Spatial structure in our errors might arise from when geography should be an attribute somehow, but we are not sure exactly how to include it in our model. They might also arise because there is some other feature whose omission causes the spatial patterns in the error we see; if this additional feature were included, the structure would disappear. Or, it might arise from the complex interactions and interdependencies between the features that we have chosen to use as predictors, resulting in intrinsic structure in mis-prediction. Most of the predictors we use in models of social processes contain embodied spatial information: patterning intrinsic to the feature that we get for free in the model. If we intend to or not, using a spatially patterned predictor in a model can result in spatially patterned errors; using more than one can amplify this effect.

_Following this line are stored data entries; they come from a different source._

-- pv_equiv track=rewrite | github.com/AIcrowd/whest | scripts/generate_api_docs.py | build_alias_groups
-- ===== SOURCE A (Python) =====
-- def resolve_canonical_name(name: str, alias_map: dict[str, str]) -> str:
--     """Resolve an alias chain to its canonical target."""
--     current = name
--     seen = {current}
--     while current in alias_map and alias_map[current] not in seen:
--         current = alias_map[current]
--         seen.add(current)
--     return current
--
-- def build_alias_groups(
--     registry: dict[str, dict], alias_map: dict[str, str]
-- ) -> dict[str, list[str]]:
--     """Group aliases by resolved canonical name."""
--     alias_groups: dict[str, list[str]] = {}
--     for alias in sorted(alias_map):
--         canonical = resolve_canonical_name(alias, alias_map)
--         if canonical == alias or canonical not in registry:
--             continue
--         alias_groups.setdefault(canonical, []).append(alias)
--     return alias_groups
-- ===== SOURCE B (Python) =====
-- def build_alias_groups(registry, alias_map):
--     """Group aliases by resolved canonical name.
--
--     Memoizes resolutions of acyclic chains in the functional graph, so each
--     node on a terminating chain is walked only once across all aliases;
--     cyclic walks are detected with the path and left unmemoized (their
--     result depends on the starting node).
--     """
--     memo = {}
--
--     def resolve(name):
--         cur = name
--         path = []            # nodes visited before cur, in order
--         seen = {name}
--         while True:
--             if cur in memo:
--                 r = memo[cur]
--                 for p in path:
--                     memo[p] = r
--                 return r
--             nxt = alias_map.get(cur)
--             if nxt is None:
--                 for p in path:
--                     memo[p] = cur
--                 memo[cur] = cur
--                 return cur
--             if nxt in seen:
--                 return cur
--             path.append(cur)
--             seen.add(nxt)
--             cur = nxt
--
--     alias_groups = {}
--     for alias in sorted(alias_map):
--         canonical = resolve(alias)
--         if canonical == alias or canonical not in registry:
--             continue
--         alias_groups.setdefault(canonical, []).append(alias)
--     return alias_groups
-- ===== Notes on version B (the rewrite author's own statement) =====
-- stated objective: alternative
-- what changed: B memoizes resolved canonical targets across aliases (caching every node of a terminating chain, detecting cycles with the walk path and leaving cyclic walks uncached), so each graph node's chain is walked once overall instead of being re-walked from scratch for every alias; a timing run's shallow-chain inputs are sort-dominated, so this was not measured faster there.
import Mathlib
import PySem

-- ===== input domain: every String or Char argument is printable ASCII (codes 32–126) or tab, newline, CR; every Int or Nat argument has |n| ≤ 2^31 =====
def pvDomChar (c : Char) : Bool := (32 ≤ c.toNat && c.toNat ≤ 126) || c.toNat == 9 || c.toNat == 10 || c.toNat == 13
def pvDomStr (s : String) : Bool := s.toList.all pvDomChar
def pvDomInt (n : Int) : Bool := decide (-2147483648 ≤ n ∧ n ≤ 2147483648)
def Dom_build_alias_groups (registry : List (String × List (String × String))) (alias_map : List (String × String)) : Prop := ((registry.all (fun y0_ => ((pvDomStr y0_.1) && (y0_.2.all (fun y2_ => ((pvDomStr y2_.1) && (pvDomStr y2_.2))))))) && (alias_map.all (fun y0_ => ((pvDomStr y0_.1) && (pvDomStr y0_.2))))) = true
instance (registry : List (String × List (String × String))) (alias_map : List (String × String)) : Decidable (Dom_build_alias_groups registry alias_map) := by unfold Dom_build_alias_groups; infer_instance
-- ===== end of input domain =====

-- B memoizes the resolutions of terminating alias chains, so each node of the functional graph is
-- walked once overall instead of once per alias (objective: alternative algorithm); cyclic walks
-- stay per-alias (their result depends on the start node).

-- ===== PORT A =====
-- the while loop of resolve_canonical_name; fuel = alias_map.length + 2 provably exceeds the
-- number of iterations (each iteration moves to a fresh key), so the 0-fuel branch is never hit
def pvResolveA (alias_map : List (String × String)) : Nat → String → PySem.Set String → String
  | 0, current, _ => current
  | fuel + 1, current, seen =>
    match (PySem.Dict.mk alias_map).get? current with   -- 'current in alias_map' + 'alias_map[current]' fused: get? = none ↔ not in
    | none => current
    | some nxt =>
      if seen.contains nxt then current
      else pvResolveA alias_map fuel nxt (seen.add nxt)

def resolve_canonical_name (name : String) (alias_map : List (String × String)) : String :=
  pvResolveA alias_map (alias_map.length + 2) name (PySem.Set.ofList [name])

def build_alias_groups (registry : List (String × List (String × String))) (alias_map : List (String × String)) : List (String × List String) :=
  ((PySem.List.sorted ((PySem.Dict.mk alias_map).keys) (fun k => k) false).foldl
    (fun (alias_groups : PySem.Dict String (List String)) al =>
      let canonical := resolve_canonical_name al alias_map
      if canonical == al || !(PySem.Dict.mk registry).contains canonical then alias_groups
      else alias_groups.insert canonical (alias_groups.getD canonical [] ++ [al]))  -- setdefault(c, []).append(al)
    (PySem.Dict.mk [])).items

-- ===== PORT B =====
-- the while-True loop of Source B's resolve; returns (result, updated memo); same fuel device as A
def pvResolveB (alias_map : List (String × String)) : Nat → String → List String → PySem.Set String → PySem.Dict String String → String × PySem.Dict String String
  | 0, cur, _, _, memo => (cur, memo)
  | fuel + 1, cur, path, seen, memo =>
    match memo.get? cur with
    | some r => (r, path.foldl (fun m p => m.insert p r) memo)
    | none =>
      match (PySem.Dict.mk alias_map).get? cur with   -- alias_map.get(cur)
      | none => (cur, (path.foldl (fun m p => m.insert p cur) memo).insert cur cur)
      | some nxt =>
        if seen.contains nxt then (cur, memo)
        else pvResolveB alias_map fuel nxt (path ++ [cur]) (seen.add nxt) memo

def build_alias_groups_alt (registry : List (String × List (String × String))) (alias_map : List (String × String)) : List (String × List String) :=
  ((PySem.List.sorted ((PySem.Dict.mk alias_map).keys) (fun k => k) false).foldl
    (fun (st : PySem.Dict String String × PySem.Dict String (List String)) al =>
      let res := pvResolveB alias_map (alias_map.length + 2) al [] (PySem.Set.ofList [al]) st.1
      if res.1 == al || !(PySem.Dict.mk registry).contains res.1 then (res.2, st.2)
      else (res.2, st.2.insert res.1 (st.2.getD res.1 [] ++ [al])))
    (PySem.Dict.mk [], PySem.Dict.mk [])).2.items

-- ===== PRECONDITION & SPEC =====
def Spec_build_alias_groups (registry : List (String × List (String × String))) (alias_map : List (String × String)) (out : List (String × List String)) : Prop := out = build_alias_groups_alt registry alias_map
instance (registry : List (String × List (String × String))) (alias_map : List (String × String)) (out : List (String × List String)) : Decidable (Spec_build_alias_groups registry alias_map out) := by unfold Spec_build_alias_groups; infer_instance

-- ===== CLAIM (what is proved, stated in full; the proofs are below) =====
def Claim_equal_build_alias_groups : Prop := ∀ (registry : List (String × List (String × String))) (alias_map : List (String × String)), Dom_build_alias_groups registry alias_map → Spec_build_alias_groups registry alias_map (build_alias_groups registry alias_map)

-- ===== LEMMAS AND PROOFS =====

-- the successor map of the functional graph
def pvNext (alias_map : List (String × String)) (k : String) : Option String :=
  (PySem.Dict.mk alias_map).get? k

-- n-fold iteration of the successor map (none once the chain leaves the key set)
def pvOrbit (alias_map : List (String × String)) : Nat → String → Option String
  | 0, k => some k
  | n + 1, k =>
    match pvNext alias_map k with
    | none => none
    | some k' => pvOrbit alias_map n k'

-- k's chain terminates at r
def pvReaches (alias_map : List (String × String)) (k r : String) : Prop :=
  ∃ m, pvOrbit alias_map m k = some r ∧ pvNext alias_map r = none

-- every memo entry records the terminal of its key's chain
def pvInv (alias_map : List (String × String)) (memo : PySem.Dict String String) : Prop :=
  ∀ k r, memo.get? k = some r → pvReaches alias_map k r

-- path is a successor chain ending just before cur
def pvLink (alias_map : List (String × String)) : List String → String → Prop
  | [], _ => True
  | p :: ps, cur => pvNext alias_map p = some (ps.headD cur) ∧ pvLink alias_map ps cur

-- the distinct keys of alias_map, and those of them not yet visited
def pvD (alias_map : List (String × String)) : List String :=
  PySem.List.dedup (alias_map.map Prod.fst)

def pvKN (alias_map : List (String × String)) (seen : PySem.Set String) : Nat :=
  ((pvD alias_map).filter (fun x => !seen.contains x)).length

theorem pvOrbit_add (am : List (String × String)) (a b : Nat) (k : String) :
    pvOrbit am (a + b) k = (pvOrbit am a k).bind (fun x => pvOrbit am b x) := by
  induction a generalizing k with
  | zero => simp [pvOrbit]
  | succ n ih =>
    have : n + 1 + b = (n + b) + 1 := by omega
    rw [this]
    simp only [pvOrbit]
    cases h : pvNext am k with
    | none => simp
    | some k' => simp [ih]

theorem pvOrbit_none_of_ge (am : List (String × String)) {n n' : Nat} {k : String}
    (h : pvOrbit am n k = none) (hle : n ≤ n') : pvOrbit am n' k = none := by
  have : n' = n + (n' - n) := by omega
  rw [this, pvOrbit_add, h]; rfl

theorem pvOrbit_succ_terminal (am : List (String × String)) {m : Nat} {k r : String}
    (h : pvOrbit am m k = some r) (ht : pvNext am r = none) : pvOrbit am (m + 1) k = none := by
  rw [pvOrbit_add, h]
  simp [pvOrbit, ht]

theorem pvOrbit_some_of_le (am : List (String × String)) {m i : Nat} {k r : String}
    (h : pvOrbit am m k = some r) (hle : i ≤ m) : ∃ x, pvOrbit am i k = some x := by
  cases hx : pvOrbit am i k with
  | none => exact absurd (pvOrbit_none_of_ge am hx hle ▸ h) (by simp)
  | some x => exact ⟨x, rfl⟩

-- a chain that terminates never returns to its start
theorem pvNoPeriod (am : List (String × String)) {k r : String} (hr : pvReaches am k r)
    {p : Nat} (hp : 1 ≤ p) : pvOrbit am p k ≠ some k := by
  intro hcyc
  obtain ⟨m, horb, hterm⟩ := hr
  have hq : ∀ q : Nat, pvOrbit am (q * p) k = some k := by
    intro q
    induction q with
    | zero => simp [pvOrbit]
    | succ n ih => rw [Nat.succ_mul, pvOrbit_add, ih]; simpa using hcyc
  have h1 : pvOrbit am (m + 1) k = none := pvOrbit_succ_terminal am horb hterm
  have h2 : pvOrbit am ((m + 1) * p) k = none :=
    pvOrbit_none_of_ge am h1 (Nat.le_mul_of_pos_right _ hp)
  rw [hq (m + 1)] at h2
  exact absurd h2 (by simp)

theorem pvReaches_through (am : List (String × String)) {t : Nat} {p k r : String}
    (h : pvOrbit am t p = some k) (hr : pvReaches am k r) : pvReaches am p r := by
  obtain ⟨m, horb, hterm⟩ := hr
  exact ⟨t + m, by rw [pvOrbit_add, h]; simpa using horb, hterm⟩

theorem pvOrbit_inj (am : List (String × String)) {k r x : String} (hr : pvReaches am k r)
    {i j : Nat} (hij : i < j) (hi : pvOrbit am i k = some x) (hj : pvOrbit am j k = some x) :
    False := by
  obtain ⟨m, horb, hterm⟩ := hr
  have him : i ≤ m := by
    by_contra hgt
    have := pvOrbit_none_of_ge am (pvOrbit_succ_terminal am horb hterm) (by omega : m + 1 ≤ i)
    rw [hi] at this; exact absurd this (by simp)
  have hxr : pvOrbit am (m - i) x = some r := by
    have : pvOrbit am (i + (m - i)) k = some r := by rwa [Nat.add_sub_cancel' him]
    rw [pvOrbit_add, hi] at this; simpa using this
  have hreach : pvReaches am x r := ⟨m - i, hxr, hterm⟩
  have hcyc : pvOrbit am (j - i) x = some x := by
    have : pvOrbit am (i + (j - i)) k = some x := by rwa [Nat.add_sub_cancel' (le_of_lt hij)]
    rw [pvOrbit_add, hi] at this; simpa using this
  exact pvNoPeriod am hreach (by omega) hcyc

theorem pvLink_head_orbit (am : List (String × String)) :
    ∀ (ps : List String) (p cur : String), pvLink am (p :: ps) cur →
      pvOrbit am (ps.length + 1) p = some cur := by
  intro ps
  induction ps with
  | nil => intro p cur h; simp [pvLink] at h; simp [pvOrbit, h]
  | cons q qs ih =>
    intro p cur h
    obtain ⟨h1, h2⟩ := h
    have := ih q cur h2
    simp only [List.headD] at h1
    simp only [List.length_cons]
    rw [show qs.length + 1 + 1 = (qs.length + 1) + 1 by rfl]
    simp only [pvOrbit, h1]
    exact this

Thus, regardless of whether or not the true process is explicitly geographic, additional information about the spatial relationships between our observations or more information about nearby sites can make our predictions better.
In this chapter, we build space into the traditional regression framework. We begin with a standard linear regression model, devoid of any geographical reference. From there, we formalize space and spatial relationships in three main ways: first, encoding it in exogenous variables; second, through spatial heterogeneity, or as systematic variation of outcomes across space; third, as dependence, or through the effect associated to the characteristics of spatial neighbors. Throughout, we focus on the conceptual differences each approach entails rather than on the technical details.
from pysal.lib import weights
from pysal.explore import esda
import numpy
import pandas
import geopandas
import matplotlib.pyplot as plt
import seaborn
import contextily
To learn a little more about how regression works, we'll examine information about Airbnb properties in San Diego, CA.
This dataset contains house intrinsic characteristics, both continuous (number of beds as in beds
) and categorical (type of renting or, in Airbnb jargon, property group as in the series of pg_X
binary variables), but also variables that explicitly refer to the location and spatial configuration of the dataset (e.g., distance to Balboa Park, d2balboa
or neighborhood id, neighborhood_cleansed
).
db = geopandas.read_file("../data/airbnb/regression_db.geojson")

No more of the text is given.